■ Exercise objective ■
Copy exactly the line containing "simp only [hcnt, if_pos]" and all lines after it, through the last line of the material below; omit everything before it.

■ Input ■
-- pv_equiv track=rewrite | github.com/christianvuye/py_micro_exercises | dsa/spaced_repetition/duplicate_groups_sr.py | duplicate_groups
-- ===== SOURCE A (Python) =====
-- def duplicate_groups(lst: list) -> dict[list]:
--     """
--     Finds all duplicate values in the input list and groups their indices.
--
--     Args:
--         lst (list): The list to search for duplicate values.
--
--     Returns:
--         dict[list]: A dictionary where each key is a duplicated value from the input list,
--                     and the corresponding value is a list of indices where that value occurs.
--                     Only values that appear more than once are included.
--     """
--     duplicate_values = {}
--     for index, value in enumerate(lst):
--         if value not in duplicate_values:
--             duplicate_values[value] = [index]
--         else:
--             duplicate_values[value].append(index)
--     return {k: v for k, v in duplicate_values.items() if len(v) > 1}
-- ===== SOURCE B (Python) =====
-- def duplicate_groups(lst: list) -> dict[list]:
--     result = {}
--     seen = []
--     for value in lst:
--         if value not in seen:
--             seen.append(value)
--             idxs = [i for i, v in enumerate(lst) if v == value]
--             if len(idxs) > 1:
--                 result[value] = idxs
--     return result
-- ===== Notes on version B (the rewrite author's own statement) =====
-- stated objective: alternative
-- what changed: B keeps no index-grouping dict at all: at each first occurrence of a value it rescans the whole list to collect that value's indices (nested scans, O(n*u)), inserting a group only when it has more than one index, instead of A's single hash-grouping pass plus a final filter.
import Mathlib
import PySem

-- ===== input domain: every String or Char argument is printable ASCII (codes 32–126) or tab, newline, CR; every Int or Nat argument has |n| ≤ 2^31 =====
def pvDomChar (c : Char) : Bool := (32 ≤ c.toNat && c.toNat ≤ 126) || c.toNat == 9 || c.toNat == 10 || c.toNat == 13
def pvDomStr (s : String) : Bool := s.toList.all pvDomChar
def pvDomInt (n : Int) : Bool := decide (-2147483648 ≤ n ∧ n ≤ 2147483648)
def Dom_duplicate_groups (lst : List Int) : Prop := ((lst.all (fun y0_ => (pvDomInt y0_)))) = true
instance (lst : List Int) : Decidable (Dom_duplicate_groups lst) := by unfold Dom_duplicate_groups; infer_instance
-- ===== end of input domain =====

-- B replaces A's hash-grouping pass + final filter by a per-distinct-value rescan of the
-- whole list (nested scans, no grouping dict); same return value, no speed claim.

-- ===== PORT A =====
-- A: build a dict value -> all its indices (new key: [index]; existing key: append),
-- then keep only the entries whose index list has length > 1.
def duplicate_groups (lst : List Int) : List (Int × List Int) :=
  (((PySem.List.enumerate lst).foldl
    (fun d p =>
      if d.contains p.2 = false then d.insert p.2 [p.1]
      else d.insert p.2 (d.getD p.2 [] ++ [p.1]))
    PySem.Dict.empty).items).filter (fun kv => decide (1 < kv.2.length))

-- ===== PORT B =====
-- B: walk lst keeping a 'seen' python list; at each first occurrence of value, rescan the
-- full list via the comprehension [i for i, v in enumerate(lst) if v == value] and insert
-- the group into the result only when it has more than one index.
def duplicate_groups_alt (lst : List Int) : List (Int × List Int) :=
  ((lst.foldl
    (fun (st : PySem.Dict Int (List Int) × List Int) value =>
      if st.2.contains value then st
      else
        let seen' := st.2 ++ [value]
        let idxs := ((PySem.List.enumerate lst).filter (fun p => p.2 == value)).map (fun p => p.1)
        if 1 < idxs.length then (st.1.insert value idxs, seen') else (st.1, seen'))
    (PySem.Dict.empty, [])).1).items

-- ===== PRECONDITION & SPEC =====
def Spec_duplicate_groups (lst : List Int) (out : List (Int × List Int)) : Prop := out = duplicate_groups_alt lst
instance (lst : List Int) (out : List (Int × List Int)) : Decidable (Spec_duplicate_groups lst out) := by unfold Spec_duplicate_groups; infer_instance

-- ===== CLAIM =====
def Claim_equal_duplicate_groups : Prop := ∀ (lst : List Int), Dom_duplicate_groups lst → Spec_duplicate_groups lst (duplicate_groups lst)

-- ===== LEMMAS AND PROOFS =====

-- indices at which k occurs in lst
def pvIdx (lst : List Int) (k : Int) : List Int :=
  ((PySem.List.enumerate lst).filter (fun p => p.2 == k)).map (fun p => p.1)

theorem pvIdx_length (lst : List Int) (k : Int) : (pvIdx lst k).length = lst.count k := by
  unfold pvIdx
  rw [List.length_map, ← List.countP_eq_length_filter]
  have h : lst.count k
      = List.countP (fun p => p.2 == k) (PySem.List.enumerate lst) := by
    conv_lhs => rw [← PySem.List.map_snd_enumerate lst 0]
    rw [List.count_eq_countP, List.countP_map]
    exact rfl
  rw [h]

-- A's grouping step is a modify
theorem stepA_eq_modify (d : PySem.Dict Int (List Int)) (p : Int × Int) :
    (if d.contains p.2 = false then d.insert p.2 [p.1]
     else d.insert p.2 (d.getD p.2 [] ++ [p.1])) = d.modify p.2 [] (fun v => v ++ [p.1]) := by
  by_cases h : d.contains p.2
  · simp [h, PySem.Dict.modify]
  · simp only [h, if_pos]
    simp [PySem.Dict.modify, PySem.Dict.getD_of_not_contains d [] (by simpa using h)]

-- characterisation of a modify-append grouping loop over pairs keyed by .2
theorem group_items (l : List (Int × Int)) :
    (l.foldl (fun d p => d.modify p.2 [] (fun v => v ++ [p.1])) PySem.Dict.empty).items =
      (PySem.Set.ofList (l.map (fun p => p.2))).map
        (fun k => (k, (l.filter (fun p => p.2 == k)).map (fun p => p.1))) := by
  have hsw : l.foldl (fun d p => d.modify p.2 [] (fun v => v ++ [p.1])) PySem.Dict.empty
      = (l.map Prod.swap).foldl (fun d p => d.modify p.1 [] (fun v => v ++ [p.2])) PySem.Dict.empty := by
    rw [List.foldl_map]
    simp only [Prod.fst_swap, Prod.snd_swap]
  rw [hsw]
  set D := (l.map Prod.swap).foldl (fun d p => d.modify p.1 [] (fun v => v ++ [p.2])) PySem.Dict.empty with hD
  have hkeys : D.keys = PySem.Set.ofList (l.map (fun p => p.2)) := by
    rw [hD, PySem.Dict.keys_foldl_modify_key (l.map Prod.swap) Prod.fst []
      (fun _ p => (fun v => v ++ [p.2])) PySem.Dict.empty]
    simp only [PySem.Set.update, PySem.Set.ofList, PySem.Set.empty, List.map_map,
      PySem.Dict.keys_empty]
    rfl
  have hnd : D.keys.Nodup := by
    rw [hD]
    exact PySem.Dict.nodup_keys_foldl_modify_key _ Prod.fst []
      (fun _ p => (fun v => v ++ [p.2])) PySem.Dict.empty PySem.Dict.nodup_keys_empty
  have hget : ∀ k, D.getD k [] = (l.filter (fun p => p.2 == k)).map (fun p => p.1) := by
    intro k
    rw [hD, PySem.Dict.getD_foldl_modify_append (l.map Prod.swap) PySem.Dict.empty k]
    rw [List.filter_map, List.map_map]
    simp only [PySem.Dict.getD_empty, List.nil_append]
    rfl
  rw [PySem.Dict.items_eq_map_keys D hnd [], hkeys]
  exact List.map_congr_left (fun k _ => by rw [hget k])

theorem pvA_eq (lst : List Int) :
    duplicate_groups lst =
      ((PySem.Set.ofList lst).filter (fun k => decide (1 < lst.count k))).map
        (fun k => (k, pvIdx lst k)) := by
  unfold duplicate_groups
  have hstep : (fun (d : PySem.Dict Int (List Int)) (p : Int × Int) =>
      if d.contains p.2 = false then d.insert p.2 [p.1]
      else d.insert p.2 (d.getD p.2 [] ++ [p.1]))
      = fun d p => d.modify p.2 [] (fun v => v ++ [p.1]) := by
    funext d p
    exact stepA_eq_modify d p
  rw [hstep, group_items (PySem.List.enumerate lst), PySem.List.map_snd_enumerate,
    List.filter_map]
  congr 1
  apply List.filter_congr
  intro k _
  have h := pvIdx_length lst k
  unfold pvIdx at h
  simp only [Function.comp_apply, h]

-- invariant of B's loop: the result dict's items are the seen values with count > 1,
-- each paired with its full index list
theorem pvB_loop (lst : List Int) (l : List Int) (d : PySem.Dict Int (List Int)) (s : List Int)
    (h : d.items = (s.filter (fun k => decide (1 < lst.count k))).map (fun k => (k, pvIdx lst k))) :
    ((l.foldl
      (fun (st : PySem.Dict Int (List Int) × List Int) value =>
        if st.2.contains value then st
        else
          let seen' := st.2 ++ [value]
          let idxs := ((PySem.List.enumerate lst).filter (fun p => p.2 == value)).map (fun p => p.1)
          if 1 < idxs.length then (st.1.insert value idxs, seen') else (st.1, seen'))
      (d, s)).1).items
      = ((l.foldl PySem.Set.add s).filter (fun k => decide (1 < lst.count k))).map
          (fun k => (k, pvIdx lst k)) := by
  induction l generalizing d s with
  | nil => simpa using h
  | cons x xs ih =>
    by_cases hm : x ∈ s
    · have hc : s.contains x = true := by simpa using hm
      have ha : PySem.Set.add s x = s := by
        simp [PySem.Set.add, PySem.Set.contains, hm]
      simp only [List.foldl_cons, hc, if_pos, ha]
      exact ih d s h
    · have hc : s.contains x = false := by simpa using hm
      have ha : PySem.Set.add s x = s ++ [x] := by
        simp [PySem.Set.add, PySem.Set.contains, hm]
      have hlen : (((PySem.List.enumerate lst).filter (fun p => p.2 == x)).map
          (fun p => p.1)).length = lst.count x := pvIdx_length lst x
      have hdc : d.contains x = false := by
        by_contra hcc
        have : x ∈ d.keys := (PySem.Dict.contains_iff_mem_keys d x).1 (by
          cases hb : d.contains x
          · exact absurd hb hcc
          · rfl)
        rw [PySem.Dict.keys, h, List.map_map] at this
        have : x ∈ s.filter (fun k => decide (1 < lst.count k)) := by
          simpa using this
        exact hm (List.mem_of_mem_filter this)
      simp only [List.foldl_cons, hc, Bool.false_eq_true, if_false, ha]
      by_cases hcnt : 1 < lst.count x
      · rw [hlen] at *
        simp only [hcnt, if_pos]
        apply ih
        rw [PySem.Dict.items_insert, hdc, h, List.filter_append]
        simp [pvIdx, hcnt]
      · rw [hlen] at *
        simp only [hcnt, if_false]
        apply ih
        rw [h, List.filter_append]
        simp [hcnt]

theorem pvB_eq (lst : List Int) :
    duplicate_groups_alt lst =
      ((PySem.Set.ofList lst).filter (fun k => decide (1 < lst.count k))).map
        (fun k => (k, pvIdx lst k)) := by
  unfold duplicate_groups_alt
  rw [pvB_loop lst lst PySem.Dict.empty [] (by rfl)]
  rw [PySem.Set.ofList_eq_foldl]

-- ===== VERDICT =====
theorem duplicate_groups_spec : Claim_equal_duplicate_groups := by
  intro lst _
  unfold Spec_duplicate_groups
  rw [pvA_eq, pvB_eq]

■ Response for this exercise ■
        simp only [hcnt, if_pos]
        apply ih
        rw [PySem.Dict.items_insert, hdc, h, List.filter_append]
        simp [pvIdx, hcnt]
      · rw [hlen] at *
        simp only [hcnt, if_false]
        apply ih
        rw [h, List.filter_append]
        simp [hcnt]

theorem pvB_eq (lst : List Int) :
    duplicate_groups_alt lst =
      ((PySem.Set.ofList lst).filter (fun k => decide (1 < lst.count k))).map
        (fun k => (k, pvIdx lst k)) := by
  unfold duplicate_groups_alt
  rw [pvB_loop lst lst PySem.Dict.empty [] (by rfl)]
  rw [PySem.Set.ofList_eq_foldl]

-- ===== VERDICT =====
theorem duplicate_groups_spec : Claim_equal_duplicate_groups := by
  intro lst _
  unfold Spec_duplicate_groups
  rw [pvA_eq, pvB_eq]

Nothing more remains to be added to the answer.